I use Akismet to block comment spam, but it still annoys me that it even exists. Last night I put a simple IP ban into my httpd config. But who to block?
I used a grep & Perl to get a rough guess of which IPs were submitting the most comments (working on the assumption that one IP address submits many spam comments) It took me about 20 minutes to write this mess but it does what I wanted to do:
[root@lunix ~]# zgrep POST /var/log/httpd/evanhoffman-access_log-201008??.gz | grep comment | perl -ne 'chomp; $_ =~ m/(?:\d{1,3}\.){3}\d{1,3}/; print "$&\n";' | perl -e '%a = (); while (<>) { chomp; $a{$_} += 1; } while (my ($key, $value) = each (%a)) { if ($value > 1) { print "$value\t=>\t$key\n";}}'
2 => 218.6.9.140
180 => 91.201.66.34
2 => 213.5.67.41
2 => 188.187.102.74
[root@lunix ~]#
That’s pretty hard to read. Here’s a quick explanation of each piece:
zgrep POST /var/log/httpd/evanhoffman-access_log-201008??.gz
Use zgrep to search for the string “POST” in all of the gzipped Apache logs for August. Pipe the results (the matching lines) to the next part:
grep comment
grep for the string “comment”. This isn’t really scientific, but I feel safe in assuming that if “POST” and “comment” both appear in the HTTP request, it’s probably someone posting a comment. Pipe the matches to…

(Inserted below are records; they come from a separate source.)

-- pv_equiv track=rewrite | github.com/simsanutiy/BrainiNESs | nesfuck.py | bf_parse
-- ===== SOURCE A (Python) =====
-- def bf_parse(inp):
--     """Убираем лишние символы и комментарии"""
--     code = ''
--     comm_flag = 0
--     for sym in inp:
--         if sym == '#': comm_flag = 1
--         if sym == '\n': comm_flag = 0
--         if comm_flag == 0:
--             if sym in '><+-.,[]':
--                 code += sym
--     code += '}'
--     return code
-- ===== SOURCE B (Python) =====
-- def bf_parse(inp):
--     """Line-based rewrite: split on newlines, cut each line at '#', keep valid chars."""
--     out = []
--     for line in inp.split('\n'):
--         for ch in line:
--             if ch == '#':
--                 break
--             if ch in '><+-.,[]':
--                 out.append(ch)
--     return ''.join(out) + '}'
-- ===== Notes on version B (the rewrite author's own statement) =====
-- stated objective: simpler
-- what changed: Replaces A's single stateful scan with a comment flag by splitting the input into lines, cutting each line at its first comment marker, and filtering the remaining characters against the valid Brainfuck set.
import Mathlib
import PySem

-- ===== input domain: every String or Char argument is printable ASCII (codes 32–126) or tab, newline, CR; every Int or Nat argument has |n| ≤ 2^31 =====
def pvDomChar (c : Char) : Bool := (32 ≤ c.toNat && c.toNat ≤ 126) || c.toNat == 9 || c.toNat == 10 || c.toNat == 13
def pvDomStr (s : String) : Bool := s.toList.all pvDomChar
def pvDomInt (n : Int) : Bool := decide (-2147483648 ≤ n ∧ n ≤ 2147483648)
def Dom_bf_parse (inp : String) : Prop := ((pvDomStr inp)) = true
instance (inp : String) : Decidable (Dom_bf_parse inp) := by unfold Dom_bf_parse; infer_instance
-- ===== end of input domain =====

-- B replaces A's stateful comment-flag scan by a split-into-lines / cut-at-'#' / filter pass (objective: simpler).

-- `sym in '><+-.,[]'` for a single character = membership in that character set (shared by both ports)
def bfValidChar (c : Char) : Bool := ['>', '<', '+', '-', '.', ',', '[', ']'].contains c

-- ===== PORT A =====
def bf_parse (inp : String) : String :=
  let st := inp.toList.foldl
    (fun (st : List Char × Int) sym =>
      let flag1 : Int := if sym = '#' then 1 else st.2
      let flag2 : Int := if sym = '\n' then 0 else flag1
      let code : List Char :=
        if flag2 = 0 then (if bfValidChar sym then st.1 ++ [sym] else st.1) else st.1
      (code, flag2))
    ([], 0)
  String.mk (st.1 ++ ['}'])

-- ===== PORT B =====
-- inner `for ch in line: if ch == '#': break; if ch in '><+-.,[]': out.append(ch)`:
-- the characters this loop appends for one line
def bfLine : List Char → List Char
  | [] => []
  | ch :: rest =>
    if ch = '#' then []
    else if bfValidChar ch then ch :: bfLine rest
    else bfLine rest

def bf_parse_alt (inp : String) : String :=
  let out := (PySem.Chars.splitOn inp.toList ['\n']).foldl (fun out line => out ++ bfLine line) []
  String.mk (out ++ ['}'])

-- ===== PRECONDITION & SPEC =====
def Spec_bf_parse (inp : String) (out : String) : Prop := out = bf_parse_alt inp
instance (inp : String) (out : String) : Decidable (Spec_bf_parse inp out) := by unfold Spec_bf_parse; infer_instance

-- ===== CLAIM (what is proved, stated in full; the proofs are below) =====
def Claim_equal_bf_parse : Prop := ∀ (inp : String), Dom_bf_parse inp → Spec_bf_parse inp (bf_parse inp)

-- ===== LEMMAS AND PROOFS =====

-- the step function of A's loop (definitionally equal to the lambda in bf_parse)
def stepA (st : List Char × Int) (sym : Char) : List Char × Int :=
  let flag1 : Int := if sym = '#' then 1 else st.2
  let flag2 : Int := if sym = '\n' then 0 else flag1
  let code : List Char :=
    if flag2 = 0 then (if bfValidChar sym then st.1 ++ [sym] else st.1) else st.1
  (code, flag2)

-- structural characterisation of Python's str.split('\n')
def splitNl : List Char → List (List Char)
  | [] => [[]]
  | c :: r => if c = '\n' then [] :: splitNl r else (splitNl r).modifyHead (c :: ·)

theorem splitNl_ne_nil (l : List Char) : splitNl l ≠ [] := by
  cases l with
  | nil => simp [splitNl]
  | cons c r =>
    simp only [splitNl]
    split
    · simp
    · cases h : splitNl r with
      | nil => exact absurd h (splitNl_ne_nil r)
      | cons a t => simp [List.modifyHead]

theorem splitNl_cons_ex (r : List Char) : ∃ a t, splitNl r = a :: t := by
  cases h : splitNl r with
  | nil => exact absurd h (splitNl_ne_nil r)
  | cons a t => exact ⟨a, t, rfl⟩

theorem splitOn_go_eq (fuel : Nat) (l cur : List Char) (acc : List (List Char))
    (h : l.length < fuel) :
    PySem.Chars.splitOn.go ['\n'] fuel l cur acc
      = acc.reverse ++ (splitNl l).modifyHead (cur.reverse ++ ·) := by
  induction fuel generalizing l cur acc with
  | zero => omega
  | succ m ih =>
    cases l with
    | nil => simp [PySem.Chars.splitOn.go, splitNl, List.modifyHead]
    | cons c r =>
      by_cases hc : c = '\n'
      · subst hc
        have hpre : (['\n'] : List Char).isPrefixOf ('\n' :: r) = true := by
          simp [List.isPrefixOf]
        rw [PySem.Chars.splitOn.go]
        simp only [hpre, if_pos, List.length_cons, List.length_nil, Nat.zero_add,
          List.drop_succ_cons, List.drop_zero]
        rw [ih r [] (cur.reverse :: acc) (by simpa using Nat.lt_of_succ_lt_succ h)]
        obtain ⟨a, t, hs⟩ := splitNl_cons_ex r
        simp [splitNl, hs, List.modifyHead]
      · have hpre : (['\n'] : List Char).isPrefixOf (c :: r) = false := by
          simp only [List.isPrefixOf, Bool.and_eq_false_iff, beq_eq_false_iff_ne, ne_eq]
          exact Or.inl fun h => hc h.symm
        rw [PySem.Chars.splitOn.go]
        simp only [hpre, Bool.false_eq_true, if_false]
        rw [ih r (c :: cur) acc (by simpa using Nat.lt_of_succ_lt_succ h)]
        obtain ⟨a, t, hs⟩ := splitNl_cons_ex r
        simp [splitNl, hs, hc, List.modifyHead]

theorem splitOn_eq (l : List Char) : PySem.Chars.splitOn l ['\n'] = splitNl l := by
  rw [PySem.Chars.splitOn, splitOn_go_eq (l.length + 1) l [] [] (by omega)]
  obtain ⟨a, t, hs⟩ := splitNl_cons_ex l
  simp [hs, List.modifyHead]

def B0 (l : List Char) : List Char := ((splitNl l).map bfLine).flatten
def B1 (l : List Char) : List Char := ((splitNl l).tail.map bfLine).flatten

theorem foldA_spec (l : List Char) : ∀ acc : List Char,
    (l.foldl stepA (acc, 0)).1 = acc ++ B0 l
    ∧ (l.foldl stepA (acc, 1)).1 = acc ++ B1 l := by
  induction l with
  | nil => intro acc; simp [B0, B1, splitNl, bfLine]
  | cons c r ih =>
    intro acc
    obtain ⟨a, t, hs⟩ := splitNl_cons_ex r
    constructor
    · by_cases hnl : c = '\n'
      · subst hnl
        have h1 : stepA (acc, 0) '\n' = (acc, 0) := by simp [stepA]; decide
        rw [List.foldl_cons, h1, (ih acc).1]
        simp [B0, splitNl, bfLine]
      · by_cases hsh : c = '#'
        · subst hsh
          have h1 : stepA (acc, 0) '#' = (acc, 1) := by simp [stepA]
          rw [List.foldl_cons, h1, (ih acc).2]
          simp [B0, B1, splitNl, hs, List.modifyHead, bfLine]
        · by_cases hv : bfValidChar c = true
          · have h1 : stepA (acc, 0) c = (acc ++ [c], 0) := by
              simp [stepA, hnl, hsh, hv]
            rw [List.foldl_cons, h1, (ih (acc ++ [c])).1]
            simp [B0, splitNl, hnl, hs, List.modifyHead, bfLine, hsh, hv]
          · have h1 : stepA (acc, 0) c = (acc, 0) := by
              simp [stepA, hnl, hsh, hv]
            rw [List.foldl_cons, h1, (ih acc).1]
            simp [B0, splitNl, hnl, hs, List.modifyHead, bfLine, hsh, hv]
    · by_cases hnl : c = '\n'
      · subst hnl
        have h1 : stepA (acc, 1) '\n' = (acc, 0) := by simp [stepA]; decide
        rw [List.foldl_cons, h1, (ih acc).1]
        simp [B0, B1, splitNl]
      · have h1 : stepA (acc, 1) c = (acc, 1) := by
          simp only [stepA, if_neg hnl]
          split <;> norm_num
        rw [List.foldl_cons, h1, (ih acc).2]
        simp [B1, splitNl, hnl, hs, List.modifyHead]

theorem foldB_spec (ls : List (List Char)) : ∀ acc : List Char,
    ls.foldl (fun out line => out ++ bfLine line) acc = acc ++ (ls.map bfLine).flatten := by
  induction ls with
  | nil => intro acc; simp
  | cons a t ih => intro acc; simp [ih]

-- ===== VERDICT (by name: the statement is the Claim_ definition above) =====
theorem bf_parse_spec : Claim_equal_bf_parse := by
  intro inp _
  show String.mk ((inp.toList.foldl stepA ([], 0)).1 ++ ['}'])
      = String.mk ((PySem.Chars.splitOn inp.toList ['\n']).foldl
          (fun out line => out ++ bfLine line) [] ++ ['}'])
  rw [splitOn_eq, foldB_spec, (foldA_spec inp.toList []).1]
  simp [B0]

perl -ne ‘chomp; $_ =~ m/(?:\d{1,3}\.){3}\d{1,3}/; print “$&\n”;’
This is a perl one-liner that uses a regular expression to match an IP address in a given line and print it out. The original regex I used was \d+\.\d+\.\d+\.\d+
, this one was slightly fancier but did the same work in this case. It’s worth noting that this will only print out the first match in the given line, but since the requester’s IP (REMOTE_ADDR) is the first field in Combined Log Format, that’s fine this case.
The output (the IPs from which comment posts have been made) is piped to…
perl -e ‘%a = (); while (<>) { chomp; $a{$_} += 1; } while (my ($key, $value) = each (%a)) { if ($value > 1) { print “$value\t=>\t$key\n”;}}’
This is another perl one-liner. Basically, it maintains a hash of String=>count pairs, so each time it sees a string it increments a “counter” for that line. Then when it’s done receiving input (i.e. all the data has been processed) it prints out the contents of the hash for keys that have a value > 1 (i.e. IPs that have POSTed more than 1 comment).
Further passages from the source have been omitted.